Wakefield and her husband had good reasons to be judgmental. Ken was an executive in a meat-packing plant, and Wakefield, a graduate of the Framingham State School of Household Arts (now Framingham State University) had been a hospital dietitian and high school home economics teacher. In August 1930, they bought a small house on the corner of Bedford and Auburn Streets in Whitman, Massachusetts on Route 18, a back road from Boston to New Bedford, Massachusetts.

Wakefield claimed that at one time, the house “was used as a tollhouse, where passengers ate, change horses and paid toll,” she wrote in her 1938 cookbook, Toll House: Tried and True Recipes. That was “marketing fiction,” according to historian John Galluzzo, but “nobody ever really worried about the imaginative date and name,” knowing  it was “just good promotional technique.” So was the claim that the house was built in 1709; it was actually completed in 1817. Nevertheless, the owner had the 1709 date painted on the chimney. Today a sign illustrating a colonial man with that date appears on the site of the former restaurant.

The first months after opening the Toll House were difficult, but its reputation for fine food spread; by Christmas, Wakefield and her husband added more tables to the original seven and hired a dozen employees, according to The Great American Chocolate Chip Cookie Book.

To enhance the Toll House’s historic atmosphere, Wakefield decorated the restaurant in the  colonial style and included her grandmother’s New England recipes on her menus. She was also an inventive chef who frequently experimented with new recipes.

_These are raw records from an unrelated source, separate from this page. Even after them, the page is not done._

-- pv_equiv track=rewrite | github.com/WindFrank/QuantumDataAndProgram | RandomCircuit/CirqSimulateEnvironment.py | get_qubit_vector_index
-- ===== SOURCE A (Python) =====
-- import math
--
-- def get_qubit_vector_index(vector_number):
--     result = []
--     num_qubit = int(math.log2(vector_number))
--     for i in range(0, vector_number):
--         bin_temp_number_list = list(bin(i))
--         bin_temp_number_list.reverse()
--         index_sub_result = ''
--         for j in range(num_qubit):
--             if bin_temp_number_list[j] != 'b':
--                 index_sub_result = bin_temp_number_list[j] + index_sub_result
--             else:
--                 break
--         while len(index_sub_result) < num_qubit:
--             index_sub_result = '0' + index_sub_result
--         result.append(index_sub_result)
--     return result
-- ===== SOURCE B (Python) =====
-- import math
--
-- def get_qubit_vector_index(vector_number):
--     num_qubit = int(math.log2(vector_number))
--     table = ['']
--     for _ in range(num_qubit):
--         table = ['0' + s for s in table] + ['1' + s for s in table]
--     period = len(table)
--     return [table[i % period] for i in range(vector_number)]
-- ===== Notes on version B (the rewrite author's own statement) =====
-- stated objective: faster
-- what changed: Replaces A's per-element bin()-string reversal, indexed break loop and zero-padding by a table of all num_qubit-bit strings built once by bit prepending, then a single pass returning the table entry at index i mod table length.
import Mathlib
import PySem

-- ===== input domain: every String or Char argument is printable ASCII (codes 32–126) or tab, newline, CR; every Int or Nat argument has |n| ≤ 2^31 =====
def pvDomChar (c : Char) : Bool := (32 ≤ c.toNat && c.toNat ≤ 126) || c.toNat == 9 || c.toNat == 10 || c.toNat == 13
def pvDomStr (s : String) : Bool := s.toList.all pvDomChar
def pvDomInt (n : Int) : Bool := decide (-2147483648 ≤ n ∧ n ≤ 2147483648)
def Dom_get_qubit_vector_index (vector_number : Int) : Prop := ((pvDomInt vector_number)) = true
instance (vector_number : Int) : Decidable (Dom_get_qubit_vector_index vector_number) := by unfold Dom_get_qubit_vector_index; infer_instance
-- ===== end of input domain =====

-- B replaces A's per-element bin()-reverse/slice/pad work by a table of all num_qubit-bit
-- strings built once, indexed cyclically (constant-factor speedup, measured).

-- ===== PORT A =====

-- '0' or '1' depending on the parity of n (the character bin() prints for the bit n % 2)
def pvBitChar (n : Nat) : Char := if n % 2 = 1 then '1' else '0'

-- LSB-first binary digits of n, no leading zeros (empty for 0); bin(n) is built from these
def pvDRev : Nat → List Char
  | 0 => []
  | n+1 => pvBitChar (n+1) :: pvDRev ((n+1) / 2)
decreasing_by exact Nat.div_lt_self (Nat.succ_pos n) (by omega)

-- list(bin(i)) for i ≥ 0: exact — '0','b' then the binary digits MSB-first ('0' for i = 0)
def pvBinList (n : Nat) : List Char :=
  '0' :: 'b' :: (if n = 0 then ['0'] else (pvDRev n).reverse)

-- inner 'for j in range(num_qubit)' loop with its break, walking the reversed list by index;
-- the nil/succ case is Python's IndexError, unreachable on bin-lists (the 'b' breaks first)
def pvLoopA : List Char → Nat → List Char → List Char
  | _, 0, acc => acc
  | [], _+1, acc => acc
  | c :: rest, k+1, acc => if c ≠ 'b' then pvLoopA rest k (c :: acc) else acc

-- 'while len(index_sub_result) < num_qubit: index_sub_result = '0' + index_sub_result'
def pvPad (k : Nat) (s : List Char) : List Char :=
  if s.length < k then pvPad k ('0' :: s) else s
termination_by k - s.length
decreasing_by simp; omega

-- int(math.log2(vector_number)) = Nat.log2: exact on Pre_ (1 ≤ v ≤ 2^31, no float rounding)
def get_qubit_vector_index (vector_number : Int) : List String :=
  let num_qubit := Nat.log2 vector_number.toNat
  (PySem.List.pyRange 0 vector_number 1).foldl
    (fun result i =>
      let bin_temp_number_list := (pvBinList i.toNat).reverse
      let index_sub_result := pvLoopA bin_temp_number_list num_qubit []
      result ++ [String.ofList (pvPad num_qubit index_sub_result)])
    []

-- ===== PORT B =====

-- table = ['0'+s for s in table] + ['1'+s for s in table], strings as char lists
def pvTabStep (t : List (List Char)) : List (List Char) :=
  t.map (fun s => '0' :: s) ++ t.map (fun s => '1' :: s)

def get_qubit_vector_index_alt (vector_number : Int) : List String :=
  let num_qubit := Nat.log2 vector_number.toNat
  let table := (List.range num_qubit).foldl (fun t _ => pvTabStep t) [([] : List Char)]
  let period := table.length
  (PySem.List.pyRange 0 vector_number 1).map
    (fun i => String.ofList (PySem.List.pyGetD table (PySem.Int.mod i period) []))

-- ===== PRECONDITION & SPEC =====
-- Pre_ excludes exactly vector_number ≤ 0, where math.log2 raises ValueError in both A and B.
def Pre_get_qubit_vector_index (vector_number : Int) : Prop := 1 ≤ vector_number
instance (vector_number : Int) : Decidable (Pre_get_qubit_vector_index vector_number) := by unfold Pre_get_qubit_vector_index; infer_instance
def pvWitness_get_qubit_vector_index : Int := 5

def Spec_get_qubit_vector_index (vector_number : Int) (out : List String) : Prop := out = get_qubit_vector_index_alt vector_number
instance (vector_number : Int) (out : List String) : Decidable (Spec_get_qubit_vector_index vector_number out) := by unfold Spec_get_qubit_vector_index; infer_instance

-- ===== CLAIM (what is proved, stated in full; the proofs are below) =====
def Claim_equal_get_qubit_vector_index : Prop := ∀ (vector_number : Int), Dom_get_qubit_vector_index vector_number → Pre_get_qubit_vector_index vector_number → Spec_get_qubit_vector_index vector_number (get_qubit_vector_index vector_number)

-- ===== LEMMAS AND PROOFS =====

-- MSB-first k-bit string of m (mod 2^k), the common value both per-element computations reach
def pvBits : Nat → Nat → List Char
  | 0, _ => []
  | k+1, m => pvBitChar (m / 2^k) :: pvBits k (m % 2^k)

-- LSB-first k low bits of n
def pvLows : Nat → Nat → List Char
  | 0, _ => []
  | k+1, n => pvBitChar n :: pvLows k (n / 2)

-- the table after k iterations
def pvTab : Nat → List (List Char)
  | 0 => [[]]
  | k+1 => pvTabStep (pvTab k)

theorem pvBitChar_mod (n : Nat) : pvBitChar (n % 2) = pvBitChar n := by
  have h : n % 2 % 2 = n % 2 := Nat.mod_mod_of_dvd n dvd_rfl
  simp [pvBitChar, h]

theorem pvBits_snoc (k m : Nat) : pvBits (k+1) m = pvBits k (m / 2) ++ [pvBitChar m] := by
  induction k generalizing m with
  | zero => simp [pvBits]
  | succ k ih =>
    show pvBitChar (m / 2^(k+1)) :: pvBits (k+1) (m % 2^(k+1)) = _
    rw [ih (m % 2^(k+1))]
    show _ = pvBitChar (m / 2 / 2^k) :: pvBits k (m / 2 % 2^k) ++ [pvBitChar m]
    have h1 : m % 2^(k+1) / 2 = m / 2 % 2^k := by
      have := Nat.mod_mul_right_div_self m 2 (2^k)
      rw [show 2 * 2^k = 2^(k+1) by ring] at this
      omega
    have h2 : m / 2 / 2^k = m / 2^(k+1) := by
      rw [Nat.div_div_eq_div_mul]; congr 1; ring
    have h3 : pvBitChar (m % 2^(k+1)) = pvBitChar m := by
      rw [← pvBitChar_mod (m % 2^(k+1)), Nat.mod_mod_of_dvd _ ⟨2^k, by ring⟩, pvBitChar_mod]
    rw [h1, h2, h3]; simp

theorem pvLows_reverse (k n : Nat) : (pvLows k n).reverse = pvBits k n := by
  induction k generalizing n with
  | zero => simp [pvLows, pvBits]
  | succ k ih =>
    show (pvBitChar n :: pvLows k (n / 2)).reverse = _
    rw [List.reverse_cons, ih, ← pvBits_snoc]

theorem pvBits_mod (k m : Nat) : pvBits k (m % 2^k) = pvBits k m := by
  cases k with
  | zero => simp [pvBits]
  | succ k =>
    show pvBitChar (m % 2^(k+1) / 2^k) :: pvBits k (m % 2^(k+1) % 2^k)
       = pvBitChar (m / 2^k) :: pvBits k (m % 2^k)
    have h1 : m % 2^(k+1) / 2^k = m / 2^k % 2 := by
      have := Nat.mod_mul_right_div_self m (2^k) 2
      rw [show 2^k * 2 = 2^(k+1) by ring] at this
      omega
    have h2 : m % 2^(k+1) % 2^k = m % 2^k := by
      exact Nat.mod_mod_of_dvd _ ⟨2, by ring⟩
    rw [h1, h2, pvBitChar_mod]

theorem pvTab_length (k : Nat) : (pvTab k).length = 2^k := by
  induction k with
  | zero => rfl
  | succ k ih => simp [pvTab, pvTabStep, ih]; ring

theorem pvTab_getElem? (k m : Nat) (h : m < 2^k) :
    (pvTab k)[m]? = some (pvBits k m) := by
  induction k generalizing m with
  | zero => interval_cases m; rfl
  | succ k ih =>
    show (pvTabStep (pvTab k))[m]? = _
    unfold pvTabStep
    by_cases hm : m < 2^k
    · rw [List.getElem?_append_left (by simp [pvTab_length]; omega)]
      rw [List.getElem?_map, ih m hm]
      have hd : m / 2^k = 0 := Nat.div_eq_of_lt hm
      have hmod : m % 2^k = m := Nat.mod_eq_of_lt hm
      simp [pvBits, hd, hmod, pvBitChar]
    · rw [List.getElem?_append_right (by simp [pvTab_length]; omega)]
      rw [List.getElem?_map]
      simp only [List.length_map, pvTab_length]
      rw [ih (m - 2^k) (by omega)]
      have hd : m / 2^k = 1 := by
        rw [show m = (m - 2^k) + 2^k by omega,
          Nat.add_div_right _ (Nat.two_pow_pos k),
          Nat.div_eq_of_lt (by omega)]
      have hmod : m % 2^k = m - 2^k := by
        rw [Nat.mod_eq_sub_mod (by omega), Nat.mod_eq_of_lt (by omega)]
      simp [pvBits, hd, hmod, pvBitChar]

theorem pvTab_foldl (k : Nat) :
    (List.range k).foldl (fun t _ => pvTabStep t) [([] : List Char)] = pvTab k := by
  induction k with
  | zero => rfl
  | succ k ih => rw [List.range_succ, List.foldl_append, ih]; rfl

-- A-side lemmas

theorem pvDRev_ne_b (n : Nat) : ∀ c ∈ pvDRev n, c ≠ 'b' := by
  fun_induction pvDRev with
  | case1 => simp
  | case2 n ih =>
    intro c hc
    rcases List.mem_cons.mp hc with h | h
    · subst h; unfold pvBitChar; split <;> decide
    · exact ih c h

theorem pvLoopA_break (d : List Char) (hd : ∀ c ∈ d, c ≠ 'b') :
    ∀ (k : Nat) (acc : List Char),
    pvLoopA (d ++ ['b', '0']) k acc = (d.take k).reverse ++ acc := by
  induction d with
  | nil =>
    intro k acc; cases k with
    | zero => rfl
    | succ k => simp [pvLoopA]
  | cons c rest ih =>
    intro k acc; cases k with
    | zero => rfl
    | succ k =>
      have hc : c ≠ 'b' := hd c (by simp)
      have hstep : pvLoopA ((c :: rest) ++ ['b','0']) (k+1) acc
          = pvLoopA (rest ++ ['b','0']) k (c :: acc) := by
        simp [pvLoopA, hc]
      rw [hstep, ih (fun x hx => hd x (by simp [hx])) k (c :: acc)]
      simp

theorem pvPad_eq (k : Nat) (s : List Char) :
    pvPad k s = List.replicate (k - s.length) '0' ++ s := by
  fun_induction pvPad with
  | case1 s hlen ih =>
    rw [ih]
    have h1 : k - s.length = (k - ('0'::s).length) + 1 := by simp; omega
    rw [h1, List.replicate_succ']
    simp
  | case2 s hlen =>
    have h1 : k - s.length = 0 := by omega
    simp [h1]

theorem pvLows_zero (k : Nat) : pvLows k 0 = List.replicate k '0' := by
  induction k with
  | zero => rfl
  | succ k ih => show pvBitChar 0 :: pvLows k 0 = _; rw [ih]; rfl

theorem pvLows_pos (k n : Nat) (hn : 0 < n) :
    pvLows k n = (pvDRev n).take k ++ List.replicate (k - (pvDRev n).length) '0' := by
  induction k generalizing n with
  | zero => simp [pvLows]
  | succ k ih =>
    obtain ⟨m, rfl⟩ : ∃ m, n = m + 1 := ⟨n - 1, by omega⟩
    show pvBitChar (m+1) :: pvLows k ((m+1)/2) = _
    rw [show pvDRev (m+1) = pvBitChar (m+1) :: pvDRev ((m+1)/2) from by rw [pvDRev]]
    simp only [List.take_succ_cons, List.length_cons]
    by_cases h2 : (m+1)/2 = 0
    · obtain ⟨rfl⟩ : m = 0 := by omega
      simp [pvDRev, pvLows_zero]
    · rw [ih _ (by omega)]
      simp [Nat.succ_sub_succ]

theorem pvLows_take_pad (k n : Nat) :
    pvLows k n =
      (if n = 0 then ['0'] else pvDRev n).take k
        ++ List.replicate (k - (if n = 0 then ['0'] else pvDRev n).length) '0' := by
  by_cases hn : n = 0
  · subst hn; simp [pvLows_zero]
    cases k with
    | zero => simp
    | succ k => simp [List.replicate_succ]
  · simp only [hn, if_false]
    exact pvLows_pos k n (by omega)

-- per-element equality: A's loop+pad on bin(n) produces the k-bit string pvBits k n
theorem pvElemA (k n : Nat) :
    pvPad k (pvLoopA ((pvBinList n).reverse) k []) = pvBits k n := by
  have hrev : (pvBinList n).reverse
      = (if n = 0 then ['0'] else pvDRev n) ++ ['b', '0'] := by
    unfold pvBinList
    by_cases hn : n = 0 <;> simp [hn]
  set d := (if n = 0 then ['0'] else pvDRev n) with hd
  have hnb : ∀ c ∈ d, c ≠ 'b' := by
    intro c hc
    by_cases hn : n = 0
    · simp [hd, hn] at hc; subst hc; decide
    · exact pvDRev_ne_b n c (by simpa [hd, hn] using hc)
  rw [hrev, pvLoopA_break d hnb k [], List.append_nil, pvPad_eq, ← pvLows_reverse]
  rw [pvLows_take_pad k n, ← hd]
  rw [List.reverse_append, List.reverse_replicate, List.length_reverse, List.length_take]
  congr 2
  omega

-- ===== VERDICT (by name: the statement is the Claim_ definition above) =====
theorem get_qubit_vector_index_spec : Claim_equal_get_qubit_vector_index := by
  intro v _ _
  unfold Spec_get_qubit_vector_index get_qubit_vector_index get_qubit_vector_index_alt
  simp only [pvTab_foldl, pvTab_length]
  rw [PySem.List.foldl_append_singleton_eq_map]
  apply List.map_congr_left
  intro i hi
  have h0 : 0 ≤ i := (PySem.List.mem_pyRange_one.mp hi).1
  set k := Nat.log2 v.toNat
  have hm : PySem.Int.mod i (((2^k : Nat) : Int))
      = ((i.toNat % 2^k : Nat) : Int) := by
    rw [show i = ((i.toNat : Nat) : Int) by omega]
    exact_mod_cast PySem.Int.mod_natCast i.toNat (2^k)
  rw [pvElemA k i.toNat, hm, PySem.List.pyGetD_natCast]
  have hlt : i.toNat % 2^k < 2^k := Nat.mod_lt _ (Nat.two_pow_pos k)
  rw [List.getD_eq_getElem?_getD, pvTab_getElem? k _ (by simpa [pvTab_length] using hlt)]
  rw [pvBits_mod]
  rfl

Once the restaurant became successful, she and her husband traveled abroad, where she learned about other cuisines. “Ruth Wakefield can cook ‘by ear.’ Or by taste, I suppose you’d call it. She can eat a strange dish, and come home and re-create it with every ingredient in proportion,” journalist Ernie Pyle observed.

Lobster dinners were one of the Toll House’s most famous meals, but so were desserts like Indian tapioca pudding, chocolate ice-box cake, and Concord grape delight. Recipes for them and others appeared in the chef’s first cookbook, Toll House: Tried and True Recipes of 1931.

By 1938, Wakefield and her husband were serving 1,000 dinners daily and expanding the restaurant, according to Wyman’s book. One unique feature of that expansion was the circular Garden Room built around a live elm tree.

Since Wakefield believed it was important to prepare “interesting food” instead of the same “dreary dishes week after week,” as she advised readers of her cookbook, she began experimenting with one of her most popular desserts. “We had been serving a thin butterscotch cookie with ice cream. Everybody seemed to love it,” Wakefield told a Boston Herald-American reporter,” but I was trying to give them something different. So I came up with the Toll House cookie.”

Exactly how that happened is uncertain. According to Nestlé’s promotional version, Wakefield took one of their semi-sweet chocolate bars and added the broken up candy to the dough. Expecting the chocolate to melt and produce chocolate cookies, Wakefield was surprised when the bits retained their shape and created a new kind of dessert.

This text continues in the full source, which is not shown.